Paris Hilton, who is apparently close friends with Kardashian, is another example of a reality TV mogul whose appeal is suspect. While both have both expressed regret for the way in which they gained notoriety, the fact still remains that the single-best career decision for both of their careers was a sex tape. What are we expected to take away from this point?

“I don’t know if [Kardashian is] an ideal candidate for ‘role model of the decade,’ but at least from what you see on TV today she’s not a bad example. She’s a prude, one-man, business-savvy entrepreneur,” said Wharton senior Brooke Hinton, overlooking Kardashian’s infamous video debut to the public.

Even President Barack Obama has made light of the fact that his daughters are big fans of Keeping up with the Kardashians. However, he isn’t quite granting the show his stamp of approval.

“Barack really thinks some of the Kardashians — when [Sasha and Malia] watch that stuff — he doesn’t like that as much,” First Lady Michelle Obama said at a roundtable interview recently when asked about what her children watch on TV.

Although many may disagree on the president’s policies on the economy, his judgment in this case is impeccable. The show — and Kardashian — lacks substance.

“I don’t get why we enjoy watching other people’s lives,” Bailey put it well. “It’s kind of stupid.”

Now, of course, I understand that most people wouldn’t consider Snooki or Mike “The Situation” from Jersey Shore to be role models, but at least they have personality. If nothing else, we should demand that the reality television programs we watch feature figures that are either easy to relate to or so outlandish that they make it ironically apparent that reality TV isn’t so real after all.

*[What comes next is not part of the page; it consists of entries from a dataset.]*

-- pv_equiv track=rewrite | github.com/Yikun/BBS | bbs/parse.py | _is_supported
-- ===== SOURCE A (Python) =====
-- def _is_supported(unsupported_platforms, node_hostname,
--                   node_Arch=None, node_pkgType=None):
--     if unsupported_platforms == None:
--         return True
--     for unsupported_platform in unsupported_platforms.split(','):
--         unsupported_platform = unsupported_platform.strip()
--         if unsupported_platform in ['', 'None', 'NA']:
--             continue
--         if unsupported_platform == node_hostname:
--             return False
--         if node_Arch != None and unsupported_platform == node_Arch:
--             return False
--         if node_pkgType == None or node_pkgType == 'source':
--             continue
--         ## If 'unsupported_platform' is mac.binary or mac.binary.*
--         if unsupported_platform == node_pkgType:
--             return False
--         ## If 'unsupported_platform' is win or mac and 'node_pkgType' is
--         ## win.binary or mac.*:
--         if unsupported_platform in ['win', 'mac'] and \
--            node_pkgType.startswith(unsupported_platform):
--             return False
--     return True
-- ===== SOURCE B (Python) =====
-- def _is_supported(unsupported_platforms, node_hostname,
--                   node_Arch=None, node_pkgType=None):
--     if unsupported_platforms is None:
--         return True
--     # Stage 1: normalise the platform string into a set of effective tokens.
--     tokens = {t.strip() for t in unsupported_platforms.split(',')} - {'', 'None', 'NA'}
--     # Stage 2: the candidate strings whose presence makes the node unsupported.
--     candidates = [node_hostname]
--     if node_Arch is not None:
--         candidates.append(node_Arch)
--     if node_pkgType is not None and node_pkgType != 'source':
--         candidates.append(node_pkgType)
--         if node_pkgType.startswith('win'):
--             candidates.append('win')
--         if node_pkgType.startswith('mac'):
--             candidates.append('mac')
--     # Stage 3: iterate over the candidates, not over the tokens.
--     return not any(c in tokens for c in candidates)
-- ===== Notes on version B (the rewrite author's own statement) =====
-- stated objective: alternative
-- what changed: Inverts the iteration: instead of scanning tokens and running a six-branch cascade on each, B normalises the token string into a set once and then loops over the at-most-five candidate forbidden strings (hostname, arch, pkgType and its win/mac prefixes), testing each for membership in the token set.
import Mathlib
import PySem

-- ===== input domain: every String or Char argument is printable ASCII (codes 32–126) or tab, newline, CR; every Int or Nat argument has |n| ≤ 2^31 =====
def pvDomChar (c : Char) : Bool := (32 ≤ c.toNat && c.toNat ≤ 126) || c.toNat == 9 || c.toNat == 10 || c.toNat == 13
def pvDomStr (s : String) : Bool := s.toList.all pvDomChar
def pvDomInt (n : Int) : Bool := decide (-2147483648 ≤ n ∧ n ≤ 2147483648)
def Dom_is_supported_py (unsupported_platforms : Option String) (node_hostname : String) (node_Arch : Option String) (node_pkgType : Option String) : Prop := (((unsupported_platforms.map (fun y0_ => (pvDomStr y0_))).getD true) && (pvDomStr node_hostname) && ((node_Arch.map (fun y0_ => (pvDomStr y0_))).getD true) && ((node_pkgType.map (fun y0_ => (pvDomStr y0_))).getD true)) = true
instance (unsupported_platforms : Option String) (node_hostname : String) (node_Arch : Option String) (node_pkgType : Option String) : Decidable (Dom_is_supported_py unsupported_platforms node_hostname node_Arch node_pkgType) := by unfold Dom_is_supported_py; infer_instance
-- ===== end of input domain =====

-- B inverts the iteration: it builds the set of effective tokens once and then loops over the few candidate forbidden strings, testing membership; objective: alternative.


-- ===== PORT A =====
-- A's for-loop over the comma-split tokens, with the same if-cascade in the same order.
def isSupportedLoopA (node_hostname : String) (node_Arch : Option String)
    (node_pkgType : Option String) : List String → Bool
  | [] => true
  | t :: rest =>
    let u := PySem.Str.strip t
    if u = "" ∨ u = "None" ∨ u = "NA" then
      isSupportedLoopA node_hostname node_Arch node_pkgType rest
    else if u = node_hostname then false
    else if node_Arch ≠ none ∧ node_Arch = some u then false
    else if node_pkgType = none ∨ node_pkgType = some "source" then
      isSupportedLoopA node_hostname node_Arch node_pkgType rest
    else if some u = node_pkgType then false
    else if (u = "win" ∨ u = "mac") ∧
        PySem.Str.startswith (node_pkgType.getD "") u then false
    else isSupportedLoopA node_hostname node_Arch node_pkgType rest

def is_supported_py (unsupported_platforms : Option String) (node_hostname : String) (node_Arch : Option String) (node_pkgType : Option String) : Bool :=
  match unsupported_platforms with
  | none => true
  | some s => isSupportedLoopA node_hostname node_Arch node_pkgType ((PySem.Str.split? s ",").getD [])

-- ===== PORT B =====
-- the candidate strings whose presence among the tokens makes the node unsupported
def candList (node_hostname : String) (node_Arch : Option String)
    (node_pkgType : Option String) : List String :=
  let c := [node_hostname]
  let c := match node_Arch with
    | some a => c ++ [a]
    | none => c
  match node_pkgType with
  | some p =>
    if p ≠ "source" then
      let c := c ++ [p]
      let c := if PySem.Str.startswith p "win" then c ++ ["win"] else c
      if PySem.Str.startswith p "mac" then c ++ ["mac"] else c
    else c
  | none => c

def is_supported_py_alt (unsupported_platforms : Option String) (node_hostname : String) (node_Arch : Option String) (node_pkgType : Option String) : Bool :=
  match unsupported_platforms with
  | none => true
  | some s =>
    -- Stage 1: the set of effective tokens; Stage 2+3: loop over the candidates,
    -- testing membership in that set
    !((candList node_hostname node_Arch node_pkgType).any
        (fun c => PySem.Set.contains
          (PySem.Set.diff
            (PySem.Set.ofList (((PySem.Str.split? s ",").getD []).map PySem.Str.strip))
            ["", "None", "NA"]) c))

-- ===== PRECONDITION & SPEC =====
def Spec_is_supported_py (unsupported_platforms : Option String) (node_hostname : String) (node_Arch : Option String) (node_pkgType : Option String) (out : Bool) : Prop := out = is_supported_py_alt unsupported_platforms node_hostname node_Arch node_pkgType
instance (unsupported_platforms : Option String) (node_hostname : String) (node_Arch : Option String) (node_pkgType : Option String) (out : Bool) : Decidable (Spec_is_supported_py unsupported_platforms node_hostname node_Arch node_pkgType out) := by unfold Spec_is_supported_py; infer_instance

-- ===== CLAIM =====
def Claim_equal_is_supported_py : Prop := ∀ (unsupported_platforms : Option String) (node_hostname : String) (node_Arch : Option String) (node_pkgType : Option String), Dom_is_supported_py unsupported_platforms node_hostname node_Arch node_pkgType → Spec_is_supported_py unsupported_platforms node_hostname node_Arch node_pkgType (is_supported_py unsupported_platforms node_hostname node_Arch node_pkgType)

-- ===== LEMMAS AND PROOFS =====

-- membership in the candidate list, characterised
lemma mem_candList (h : String) (ar pk : Option String) (u : String) :
    u ∈ candList h ar pk ↔
      u = h ∨ ar = some u ∨
        (∃ p, pk = some p ∧ p ≠ "source" ∧
          (u = p ∨ (u = "win" ∧ PySem.Str.startswith p "win" = true) ∨
                   (u = "mac" ∧ PySem.Str.startswith p "mac" = true))) := by
  cases ar <;> cases pk <;>
    (simp only [candList]; try split_ifs) <;> simp_all <;> tauto

-- A's cascade for one token fires exactly on membership in the candidate list
lemma cascade (h : String) (ar pk : Option String) (u : String) (b : Bool) :
    (if u = "" ∨ u = "None" ∨ u = "NA" then b
     else if u = h then false
     else if ar ≠ none ∧ ar = some u then false
     else if pk = none ∨ pk = some "source" then b
     else if some u = pk then false
     else if (u = "win" ∨ u = "mac") ∧ PySem.Str.startswith (pk.getD "") u then false
     else b)
    = if ¬(u = "" ∨ u = "None" ∨ u = "NA") ∧ u ∈ candList h ar pk then false else b := by
  cases ar <;> cases pk <;> (split_ifs <;> simp_all [mem_candList]) <;>
    (first | tauto | (by_cases hw : u = "win" <;> by_cases hm : u = "mac" <;> simp_all))

-- the loop of A, as an all-pass over the tokens
lemma loopA_eq_all (h : String) (ar pk : Option String) (toks : List String) :
    isSupportedLoopA h ar pk toks =
      toks.all (fun t =>
        let u := PySem.Str.strip t
        !(decide (¬(u = "" ∨ u = "None" ∨ u = "NA") ∧ u ∈ candList h ar pk))) := by
  induction toks with
  | nil => rfl
  | cons t rest ih =>
    simp only [isSupportedLoopA]
    rw [cascade h ar pk (PySem.Str.strip t), List.all_cons, ← ih]
    by_cases hP : ¬(PySem.Str.strip t = "" ∨ PySem.Str.strip t = "None" ∨
        PySem.Str.strip t = "NA") ∧ PySem.Str.strip t ∈ candList h ar pk
    · simp [hP]
    · simp [hP]

-- swapping the quantifiers: the token-pass equals the candidate-pass
lemma all_eq_not_any (h : String) (ar pk : Option String) (toks : List String) :
    toks.all (fun t =>
        let u := PySem.Str.strip t
        !(decide (¬(u = "" ∨ u = "None" ∨ u = "NA") ∧ u ∈ candList h ar pk))) =
      !((candList h ar pk).any (fun c =>
        PySem.Set.contains
          (PySem.Set.diff (PySem.Set.ofList (toks.map PySem.Str.strip)) ["", "None", "NA"]) c)) := by
  rw [Bool.eq_iff_iff]
  constructor
  · intro H
    simp only [List.all_eq_true] at H
    simp only [Bool.not_eq_true', List.any_eq_false]
    intro c hc
    intro hcon
    rw [PySem.Set.contains_iff, PySem.Set.mem_diff, PySem.Set.mem_ofList, List.mem_map] at hcon
    obtain ⟨⟨t, ht, rfl⟩, hskip⟩ := hcon
    have hA := H t ht
    simp only [Bool.not_eq_eq_eq_not, Bool.not_true, decide_eq_false_iff_not, not_and] at hA
    simp only [List.mem_cons, List.not_mem_nil, or_false] at hskip
    rw [not_or, not_or] at hskip
    exact absurd hc (by tauto)
  · intro H
    simp only [Bool.not_eq_true', List.any_eq_false] at H
    simp only [List.all_eq_true]
    intro t ht
    simp only [Bool.not_eq_eq_eq_not, Bool.not_true, decide_eq_false_iff_not, not_and]
    intro hskip hmem
    have hc := H _ hmem
    rw [PySem.Set.contains_iff, PySem.Set.mem_diff, PySem.Set.mem_ofList] at hc
    exact absurd ⟨List.mem_map.mpr ⟨t, ht, rfl⟩, by simpa using hskip⟩ hc

-- ===== VERDICT =====
theorem is_supported_py_spec : Claim_equal_is_supported_py := by
  intro up h ar pk _
  unfold Spec_is_supported_py
  cases up with
  | none => rfl
  | some s =>
    simp only [is_supported_py, is_supported_py_alt]
    rw [loopA_eq_all, all_eq_not_any]
-- pv_equiv track=rewrite | github.com/laviniaraulea/problema3_umtsoft | split_array_problem.py | split_array_average
-- ===== SOURCE A (Python) =====
-- def verifica(lungime_div2, suma, lungime):
--     for i in range(1, lungime_div2 + 1):
--         if suma * i % lungime == 0:
--             return True
--     return False
--
-- def split_array_average(list_A):
--     lungime = len(list_A)
--     lungime_div2 = lungime // 2
--     suma = sum(list_A)
--
--     # conditie necesara pentru a putea imparti vectorul in 2 vectori cu media aritmetica egala
--     if not verifica(lungime_div2, suma, lungime):
--         return False
--
--     # initializare suma_partiala o lista formata din liste (matrice) care pastreaza fiecare suma partiala pana la un
--     # moment dat, se foloseste set in loc de lista normala pentru a nu retine toate duplicatele astfel reducandu-se
--     # complexitatea de memorie
--     suma_partiala = [set([0]) for _ in range(lungime_div2 + 1)]
--
--     # fiecare rand reprezinta sumele posibile cu i elemente
--     # se merge doar de la lungime/2 pentru ca apoi se repeta in oglinda n1=2 n2=7 si n1=7 n2=2 n1,n2 fiind diviziuni
--     # se folosesc sumele deja calculate la care se adauga doar elementul curent
--     # i merge in ordine inversa pentru a putea adauga fiecare numar in suma cu i elemente fara a strica suma initiala
--     for index in range(len(list_A)):
--         for i in range(lungime_div2, 0, -1):
--             suma_partiala[i] |= set([t + list_A[index] for t in suma_partiala[i - 1]])
--
--     # se verifica din nou ca diviziunea sa fie valida cu formula (suma*i%lungime) si
--     # cautam valoare optinuta in suma_partiala
--     for i in range(1, lungime_div2+1):
--         if suma * i % lungime == 0 and suma * i // lungime in suma_partiala[i]:
--             return True
--
--     return False
-- ===== SOURCE B (Python) =====
-- # Alternative re-implementation: one dict mapping each reachable subset sum to the
-- # minimal number of elements producing it (capped at half), replacing A's
-- # per-cardinality list of sets.
-- def split_array_average(list_A):
--     n = len(list_A)
--     half = n // 2
--     total = sum(list_A)
--     if not any(total * i % n == 0 for i in range(1, half + 1)):
--         return False
--     best = {0: 0}
--     for x in list_A:
--         for s, c in list(best.items()):
--             if c < half:
--                 t = s + x
--                 if c + 1 < best.get(t, half + 1):
--                     best[t] = c + 1
--     return any(total * i % n == 0 and best.get(total * i // n, half + 1) <= i
--                for i in range(1, half + 1))
-- ===== Notes on version B (the rewrite author's own statement) =====
-- stated objective: alternative
-- what changed: Replaces A's list of per-cardinality subset-sum sets (each sum re-stored and re-unioned across up to n/2 rows per element) by a single dictionary mapping each reachable subset sum to the minimal number of elements producing it, keeping A's cheap divisibility pre-check.
import Mathlib
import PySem
-- pv_equiv track=rewrite | github.com/pcw109550/write-up | 2020/CryptoCTF/Fatima/solve.py | helical_rev
-- ===== SOURCE A (Python) =====
-- def helical_rev(A):
--     B = [[0 for _ in range(len(A))] for _ in range(len(A))]
--     cnt = 0
--
--     row = len(A)
--     col = len(A[0])
--     tmp = []
--     dir = 0
--     for k in range(0, row):
--         if dir == 0:
--             i = k
--             for j in range(0, k+1):
--                 B[i][j] = A[cnt // len(A)][cnt % len(A)]
--                 cnt += 1
--                 i -= 1
--             dir = 1
--         else:
--             j = k
--             for i in range(0, k+1):
--                 B[i][j] = A[cnt // len(A)][cnt % len(A)]
--                 cnt += 1
--                 j -= 1
--             dir = 0
--     for k in range(1, row):
--         if dir == 0:
--             i = row - 1
--             for j in range(k, row):
--                 B[i][j] = A[cnt // len(A)][cnt % len(A)]
--                 cnt += 1
--                 tmp.append(A[i][j])
--                 i -= 1
--             dir = 1
--         else:
--             j = row - 1
--             for i in range(k, row):
--                 B[i][j] = A[cnt // len(A)][cnt % len(A)]
--                 cnt += 1
--                 j -= 1
--             dir = 0
--     assert cnt == len(A) ** 2
--
--     return B
-- ===== SOURCE B (Python) =====
-- def helical_rev(A):
--     # Closed-form index map instead of A's sequential traversal: each target cell
--     # (i, j) independently receives flat element rank(i, j), where rank is the
--     # zigzag rank of the anti-diagonal cell computed arithmetically (triangular
--     # count of earlier diagonals + parity-dependent offset). No counter, no
--     # write order: B is built cell by cell in row-major order.
--     n = len(A)
--
--     def rank(i, j):
--         d = i + j
--         if d < n:
--             before = d * (d + 1) // 2
--         else:
--             before = n * n - (2 * n - 1 - d) * (2 * n - d) // 2
--         lo = max(0, d - n + 1)
--         hi = min(d, n - 1)
--         return before + (i - lo if d % 2 == 1 else hi - i)
--
--     def cell(i, j):
--         r = rank(i, j)
--         return A[r // n][r % n]
--
--     return [[cell(i, j) for j in range(n)] for i in range(n)]
-- ===== Notes on version B (the rewrite author's own statement) =====
-- stated objective: alternative
-- what changed: Replaces A's sequential zigzag traversal with a shared counter by a closed-form permutation: each output cell (i,j) independently computes its zigzag rank arithmetically (triangular count of earlier anti-diagonals plus a parity-dependent offset) and reads that flat element, building B in row-major order with no counter or write order.
import Mathlib
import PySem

Think Flavor Flav’s Flavor of Love, in which the former rapper courted more than a dozen women in a Bachelor-esque fashion all in the pursuit of reality TV love. Or The Biggest Loser, in which overweight contestants compete among themselves to see who can lose the most weight, all while navigating food-temptation challenges designed to get the contestants to regress. These are the stories that deserve to be followed if we must partake in the circus that is reality TV.